Julia solves a two-language problem but the real problem is a 3-wants problem which Julia does not necessarily serve well atm

Julia solves the two language - write the algo in a slow language and then reimplement it in fast language.

However, that is not the biggeest two language.

The real problem is this

  • Modeler write code for their models
  • Software engineers put code into production

It’s a pain to productionise code not in the sense that you can’t run a R glm model or a Python Pytorch model in a production environment it’s that those productionised systems are brittle. It fails with if the wrong type of data is passed.

The way to solve it is to recode everything into a language with static analysis and proper types like C++ and Rust.

Recently, one of complaint at work was a monte-carlo simulation model in R was too hard to put into production since no one in the implementation team has the skills to tackle that!

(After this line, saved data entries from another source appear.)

-- pv_equiv track=rewrite | github.com/w-mayer/consistency_analysis | c2.py | query_matches
-- ===== SOURCE A (Python) =====
-- def query_matches(code_set, query_codes):
--     """
--     Check if a code set satisfies a query.
--     Returns True if ANY code matches ANY query code (exact or prefix).
--     """
--     for code in code_set:
--         code_str = str(code).strip()
--         for query in query_codes:
--             query_str = str(query).strip()
--             if code_str == query_str or code_str.startswith(query_str):
--                 return True
--     return False
-- ===== SOURCE B (Python) =====
-- def query_matches(code_set, query_codes):
--     # Alternative algorithm: build the set of stripped queries once, then test each
--     # code by hashing all of its prefixes against that set (no scan over queries
--     # per code). code.startswith(q) or code == q  <=>  q is a prefix of code.
--     queries = {str(q).strip() for q in query_codes}
--     for code in code_set:
--         s = str(code).strip()
--         if any(s[:i] in queries for i in range(len(s) + 1)):
--             return True
--     return False
-- ===== Notes on version B (the rewrite author's own statement) =====
-- stated objective: alternative
-- what changed: B builds a hash set of the stripped queries once and tests each code by looking up each of its prefixes in that set, replacing A's per-code scan over all queries (startswith-or-equal is exactly 'some prefix of the code is a query'); it trades the O(m) query scan per code for O(L) prefix lookups per code.
import Mathlib
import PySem

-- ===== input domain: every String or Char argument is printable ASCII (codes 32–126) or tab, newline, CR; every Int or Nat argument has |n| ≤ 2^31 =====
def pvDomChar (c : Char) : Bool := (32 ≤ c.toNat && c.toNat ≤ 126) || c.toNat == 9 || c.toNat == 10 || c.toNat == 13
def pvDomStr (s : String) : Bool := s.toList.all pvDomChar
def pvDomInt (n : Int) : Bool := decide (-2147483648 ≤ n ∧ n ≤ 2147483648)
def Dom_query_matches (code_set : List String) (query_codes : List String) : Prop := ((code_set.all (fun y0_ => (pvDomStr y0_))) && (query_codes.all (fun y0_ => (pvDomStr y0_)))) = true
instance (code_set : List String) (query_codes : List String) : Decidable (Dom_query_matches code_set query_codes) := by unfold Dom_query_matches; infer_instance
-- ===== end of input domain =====

-- B replaces A's per-code scan over all queries by a set of stripped queries built
-- once, testing each code via membership of each of its prefixes (objective: alternative).


-- ===== PORT A =====
def query_matches (code_set : List String) (query_codes : List String) : Bool :=
  code_set.any (fun code =>
    let code_str := PySem.Str.strip code
    query_codes.any (fun query =>
      let query_str := PySem.Str.strip query
      code_str == query_str || PySem.Str.startswith code_str query_str))

-- ===== PORT B =====
-- B: set of stripped queries built once; each code is tested by membership of each of its prefixes.
def query_matches_alt (code_set : List String) (query_codes : List String) : Bool :=
  let queries : PySem.Set String := PySem.Set.ofList (query_codes.map PySem.Str.strip)
  code_set.any (fun code =>
    let s := PySem.Str.strip code
    (List.range ((PySem.Str.len s).toNat + 1)).any (fun i =>
      PySem.Set.contains queries (PySem.Str.slice s none (some (i : Int)))))

-- ===== PRECONDITION & SPEC =====
def Spec_query_matches (code_set : List String) (query_codes : List String) (out : Bool) : Prop := out = query_matches_alt code_set query_codes
instance (code_set : List String) (query_codes : List String) (out : Bool) : Decidable (Spec_query_matches code_set query_codes out) := by unfold Spec_query_matches; infer_instance

-- ===== CLAIM (what is proved, stated in full; the proofs are below) =====
def Claim_equal_query_matches : Prop := ∀ (code_set : List String) (query_codes : List String), Dom_query_matches code_set query_codes → Spec_query_matches code_set query_codes (query_matches code_set query_codes)

-- ===== LEMMAS AND PROOFS =====

-- a string slice s[:i] with a natural i is the take of the character list
lemma toList_slice_take (s : String) (i : Nat) :
    (PySem.Str.slice s none (some (i : Int))).toList = s.toList.take i := by
  rw [PySem.Str.toList_slice]
  simp

-- per-code equivalence of the inner tests: "some query equals or prefixes the code"
-- is "some prefix of the code is in the query set"
lemma inner_eq (s : String) (qs : List String) :
    (qs.any (fun query =>
      s == PySem.Str.strip query || PySem.Str.startswith s (PySem.Str.strip query)))
    = ((List.range ((PySem.Str.len s).toNat + 1)).any (fun i =>
        PySem.Set.contains (PySem.Set.ofList (qs.map PySem.Str.strip))
          (PySem.Str.slice s none (some (i : Int))))) := by
  rw [Bool.eq_iff_iff]
  simp only [List.any_eq_true, Bool.or_eq_true, beq_iff_eq, List.mem_range,
    PySem.Str.startswith_eq, PySem.Chars.startswith_iff, PySem.Str.len_eq,
    PySem.Set.contains_iff, PySem.Set.mem_ofList, List.mem_map, Int.toNat_natCast]
  constructor
  · rintro ⟨q, hq, h⟩
    have hpre : (PySem.Str.strip q).toList <+: s.toList := by
      rcases h with h | h
      · exact h ▸ List.prefix_refl _
      · exact h
    refine ⟨(PySem.Str.strip q).toList.length, by have := hpre.length_le; omega, q, hq, ?_⟩
    apply String.toList_injective
    rw [toList_slice_take]
    exact List.prefix_iff_eq_take.mp hpre
  · rintro ⟨i, hi, q, hq, h⟩
    refine ⟨q, hq, Or.inr ?_⟩
    have hq' : (PySem.Str.strip q).toList = s.toList.take i := by
      rw [h]; exact toList_slice_take s i
    rw [hq']
    exact List.take_prefix i s.toList

-- ===== VERDICT (by name: the statement is the Claim_ definition above) =====
theorem query_matches_spec : Claim_equal_query_matches := by
  intro code_set query_codes _
  unfold Spec_query_matches query_matches query_matches_alt
  simp only []
  exact congrArg _ (funext fun c => inner_eq (PySem.Str.strip c) query_codes)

The dev-production divide is a two language. It’s arguable more important the two-langauge problem solved by Julia.

In fact it’s a 3 wants problem. We want to

  • Easily dev the algo
  • Make the algo fast
  • Make the algo deployable in a non-brittle fashion

It’s not a 3 language problem as one language can solve the latter 2 (c++/rust heck even java in some cases).

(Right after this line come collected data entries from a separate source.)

-- pv_equiv track=rewrite | github.com/surajn222/data-structures | strings/strings_questions/rearrange/0_find_the_minimum_number_of_inversions_needed_to_make_an_expression_balanced.py | findMinInversions
-- ===== SOURCE A (Python) =====
-- def findMinInversions(exp):
-- 	# if the expression has an odd length, it cannot be balanced
-- 	if len(exp) % 2:
-- 		return -1
--
-- 	inversions = 0  # stores total inversions needed
-- 	open = 0  # stores the total number of opening braces
--
-- 	# traverse the expression
-- 	for i in range(len(exp)):
--
-- 		# if the current character is an opening brace
-- 		if exp[i] == '{':
-- 			open = open + 1
--
-- 		# if the current character is a closing brace
-- 		else:
-- 			# if an opening brace is found before, close it
-- 			if open:
-- 				open = open - 1  # decrement opening brace count
-- 			else:
-- 				# invert the closing brace, i.e., change '}' to '{'
-- 				inversions = inversions + 1  # increment total inversions needed by 1
-- 				open = 1  # increment opening brace count
--
-- 	# for `n` opened braces, exactly `n/2` inversions are needed
-- 	return inversions + open // 2
-- ===== SOURCE B (Python) =====
-- def findMinInversions(exp):
--     if len(exp) % 2:
--         return -1
--     # Balance-and-prefix-minimum method: treat '{' as +1 and '}' as -1.
--     # The lowest prefix balance gives the number of unmatched closing braces,
--     # and the final balance plus that gives the unmatched opening braces.
--     bal = 0
--     low = 0
--     for c in exp:
--         bal += 1 if c == '{' else -1
--         low = min(low, bal)
--     close = -low
--     opens = bal + close
--     return (opens + 1) // 2 + (close + 1) // 2
-- ===== Notes on version B (the rewrite author's own statement) =====
-- stated objective: alternative
-- what changed: B replaces A's stateful matching simulation (branching on whether an unmatched open exists, counting inversions inline) by a balance/prefix-minimum computation: it tracks only the running +1/-1 balance and its minimum, derives unmatched closes = -min and unmatched opens = balance - min, and applies the ceiling formula at the end.
import Mathlib
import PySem

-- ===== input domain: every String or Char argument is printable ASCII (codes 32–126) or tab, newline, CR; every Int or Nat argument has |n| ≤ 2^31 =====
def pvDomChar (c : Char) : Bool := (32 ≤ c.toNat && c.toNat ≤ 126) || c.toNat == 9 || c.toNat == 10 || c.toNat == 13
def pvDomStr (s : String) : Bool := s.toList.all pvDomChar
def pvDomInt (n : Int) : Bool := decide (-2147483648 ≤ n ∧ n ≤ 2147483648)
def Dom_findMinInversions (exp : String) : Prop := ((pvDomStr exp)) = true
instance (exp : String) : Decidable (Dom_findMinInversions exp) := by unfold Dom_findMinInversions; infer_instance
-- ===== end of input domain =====

-- B replaces A's matching simulation by a balance/prefix-minimum computation with a closing ceiling formula; no asymptotic change.

-- ===== PORT A =====
-- loop state: (inversions, open), updated exactly as A's branches do
def findMinInversions (exp : String) : Int :=
  if PySem.Int.mod (PySem.Str.len exp) 2 ≠ 0 then -1
  else
    let st := exp.toList.foldl (fun (p : Int × Int) c =>
      if c = '{' then (p.1, p.2 + 1)
      else if p.2 ≠ 0 then (p.1, p.2 - 1)
      else (p.1 + 1, 1)) (0, 0)
    st.1 + PySem.Int.floordiv st.2 2

-- ===== PORT B =====
-- loop state: (bal, low) = running +1/-1 balance and its prefix minimum
def findMinInversions_alt (exp : String) : Int :=
  if PySem.Int.mod (PySem.Str.len exp) 2 ≠ 0 then -1
  else
    let st := exp.toList.foldl (fun (p : Int × Int) c =>
      let bal := p.1 + (if c = '{' then 1 else -1)
      (bal, min p.2 bal)) (0, 0)
    let close := -st.2
    let opens := st.1 + close
    PySem.Int.floordiv (opens + 1) 2 + PySem.Int.floordiv (close + 1) 2

-- ===== PRECONDITION & SPEC =====
def Spec_findMinInversions (exp : String) (out : Int) : Prop := out = findMinInversions_alt exp
instance (exp : String) (out : Int) : Decidable (Spec_findMinInversions exp out) := by unfold Spec_findMinInversions; infer_instance

-- ===== CLAIM (what is proved, stated in full; the proofs are below) =====
def Claim_equal_findMinInversions : Prop := ∀ (exp : String), Dom_findMinInversions exp → Spec_findMinInversions exp (findMinInversions exp)

-- ===== LEMMAS AND PROOFS =====

-- relation between A's state (inversions, open) and B's state (bal, low)
def pvRel (a b : Int × Int) : Prop :=
  b.2 ≤ 0 ∧ b.2 ≤ b.1 ∧ a.2 = b.1 - b.2 + (-b.2) % 2 ∧ a.1 = (-b.2 + 1) / 2

def pvStepA (p : Int × Int) (c : Char) : Int × Int :=
  if c = '{' then (p.1, p.2 + 1) else if p.2 ≠ 0 then (p.1, p.2 - 1) else (p.1 + 1, 1)

def pvStepB (p : Int × Int) (c : Char) : Int × Int :=
  let bal := p.1 + (if c = '{' then 1 else -1)
  (bal, min p.2 bal)

theorem pvRel_step (a b : Int × Int) (c : Char) (h : pvRel a b) :
    pvRel (pvStepA a c) (pvStepB b c) := by
  obtain ⟨h1, h2, h3, h4⟩ := h
  unfold pvStepA pvStepB pvRel
  by_cases hc : c = '{'
  · simp only [hc, if_pos]
    refine ⟨by omega, by omega, by omega, by omega⟩
  · simp only [hc, ite_false]
    split_ifs <;> refine ⟨by omega, by omega, by omega, by omega⟩

theorem pvRel_fold (l : List Char) (a b : Int × Int) (h : pvRel a b) :
    pvRel (l.foldl pvStepA a) (l.foldl pvStepB b) := by
  induction l generalizing a b with
  | nil => exact h
  | cons c t ih => exact ih _ _ (pvRel_step a b c h)

-- the running balance has the parity of the processed length
theorem pvB_parity (l : List Char) (b : Int × Int) :
    (l.foldl pvStepB b).1 % 2 = (b.1 + l.length) % 2 := by
  induction l generalizing b with
  | nil => simp
  | cons c t ih =>
      simp only [List.foldl_cons, List.length_cons]
      rw [ih]
      unfold pvStepB
      split_ifs <;> (push_cast; omega)

-- ===== VERDICT (by name: the statement is the Claim_ definition above) =====
theorem findMinInversions_spec : Claim_equal_findMinInversions := by
  intro exp _
  unfold Spec_findMinInversions findMinInversions findMinInversions_alt
  by_cases hodd : PySem.Int.mod (PySem.Str.len exp) 2 ≠ 0
  · rw [if_pos hodd, if_pos hodd]
  · rw [if_neg hodd, if_neg hodd]
    have hrel := pvRel_fold exp.toList (0, 0) (0, 0) ⟨le_refl 0, le_refl 0, by norm_num, by norm_num⟩
    have hpar := pvB_parity exp.toList (0, 0)
    have hlen : PySem.Str.len exp = (exp.toList.length : Int) := by
      simp [String.length_toList]
    rw [hlen, PySem.Int.mod_eq_emod_of_pos (by norm_num : (0:Int) < 2)] at hodd
    set a := exp.toList.foldl pvStepA (0, 0) with ha
    set b := exp.toList.foldl pvStepB (0, 0) with hb
    show a.1 + PySem.Int.floordiv a.2 2 =
      PySem.Int.floordiv (b.1 + -b.2 + 1) 2 + PySem.Int.floordiv (-b.2 + 1) 2
    obtain ⟨h1, h2, h3, h4⟩ := hrel
    rw [PySem.Int.floordiv_eq_ediv_of_pos (by norm_num : (0:Int) < 2),
        PySem.Int.floordiv_eq_ediv_of_pos (by norm_num : (0:Int) < 2),
        PySem.Int.floordiv_eq_ediv_of_pos (by norm_num : (0:Int) < 2)]
    simp only [not_not] at hodd
    omega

Unfortunately, it’s harder for Julia to solve the 3rd want and I think Static.jl is not going to be able to solve since Julia’s ecoystem is not friendly to strict typing.

Alas, we are back to the drawing board. Hopefully Julia 2.0 can solve the 3rd want with some Trait system and some redesigns that can improve static analysis.

25 Likes

You may have a point here. That is the “it runs on my laptop” syndrome.
As someone who configures HPC systems I am interested in this.

However I will counter you with asking why does containerisation not help here.

9 Likes

Yeah. Typed this while drunk on a beer. Also en not first Lang and didn’t bother using grammarly. Lol

5 Likes

The typing discipline and static analysis issue isn’t solved with containeriation though. U can deploy via docker but is the deployment brittle?

1 Like

Not sure about that endless debate on statically vs dynamically typed languages. While there are some type systems that guarantee correctness to a good extent – Haskell, Scala and Rust – I would trust Julia code – given that it is often shorter, more general and readable – more than C/C++ any time. There are also examples of large code bases in dynamically typed languages such as Ruby or Javascript and whole operating systems have been written in Lisp or Smalltalk.
At least in ML, I get the feeling that Julia has another (bigger?) political problem. As the language is extremely composable there is a tendency towards small libraries instead of big frameworks that can be combined at will (a similar structure has emerged in the Clojure community). In the same way, the language prevents vendor lock-in into a single monolithic framework, i.e., just use library A together with autodiff from library B if you want. To me, this seems to be a major reason why large tech companies rather reinvent the wheel in their own closed ecosystem forcing users into a incompatible subsets of Python, i.e., Pytorch, Tensorflow or Jax, instead of investing into Julia.

18 Likes

For my understanding let’s take concrete example, say I have a system that take a user supplied csv file as input and produce some output file from it. What risks the Julia code has that the statically typed can’t have (and maybe contrast that with risks both code base share) ?

1 Like

I don’t know about CSV input, but here is one I just ran into:

In some code I was writing, I had a vector of Vectors. I wanted to find the least common multiple of all the Vectors’ lengths. Then I wanted to repeat the Vectors’ so that they all ended up the same length. I had some testing and everything checked out.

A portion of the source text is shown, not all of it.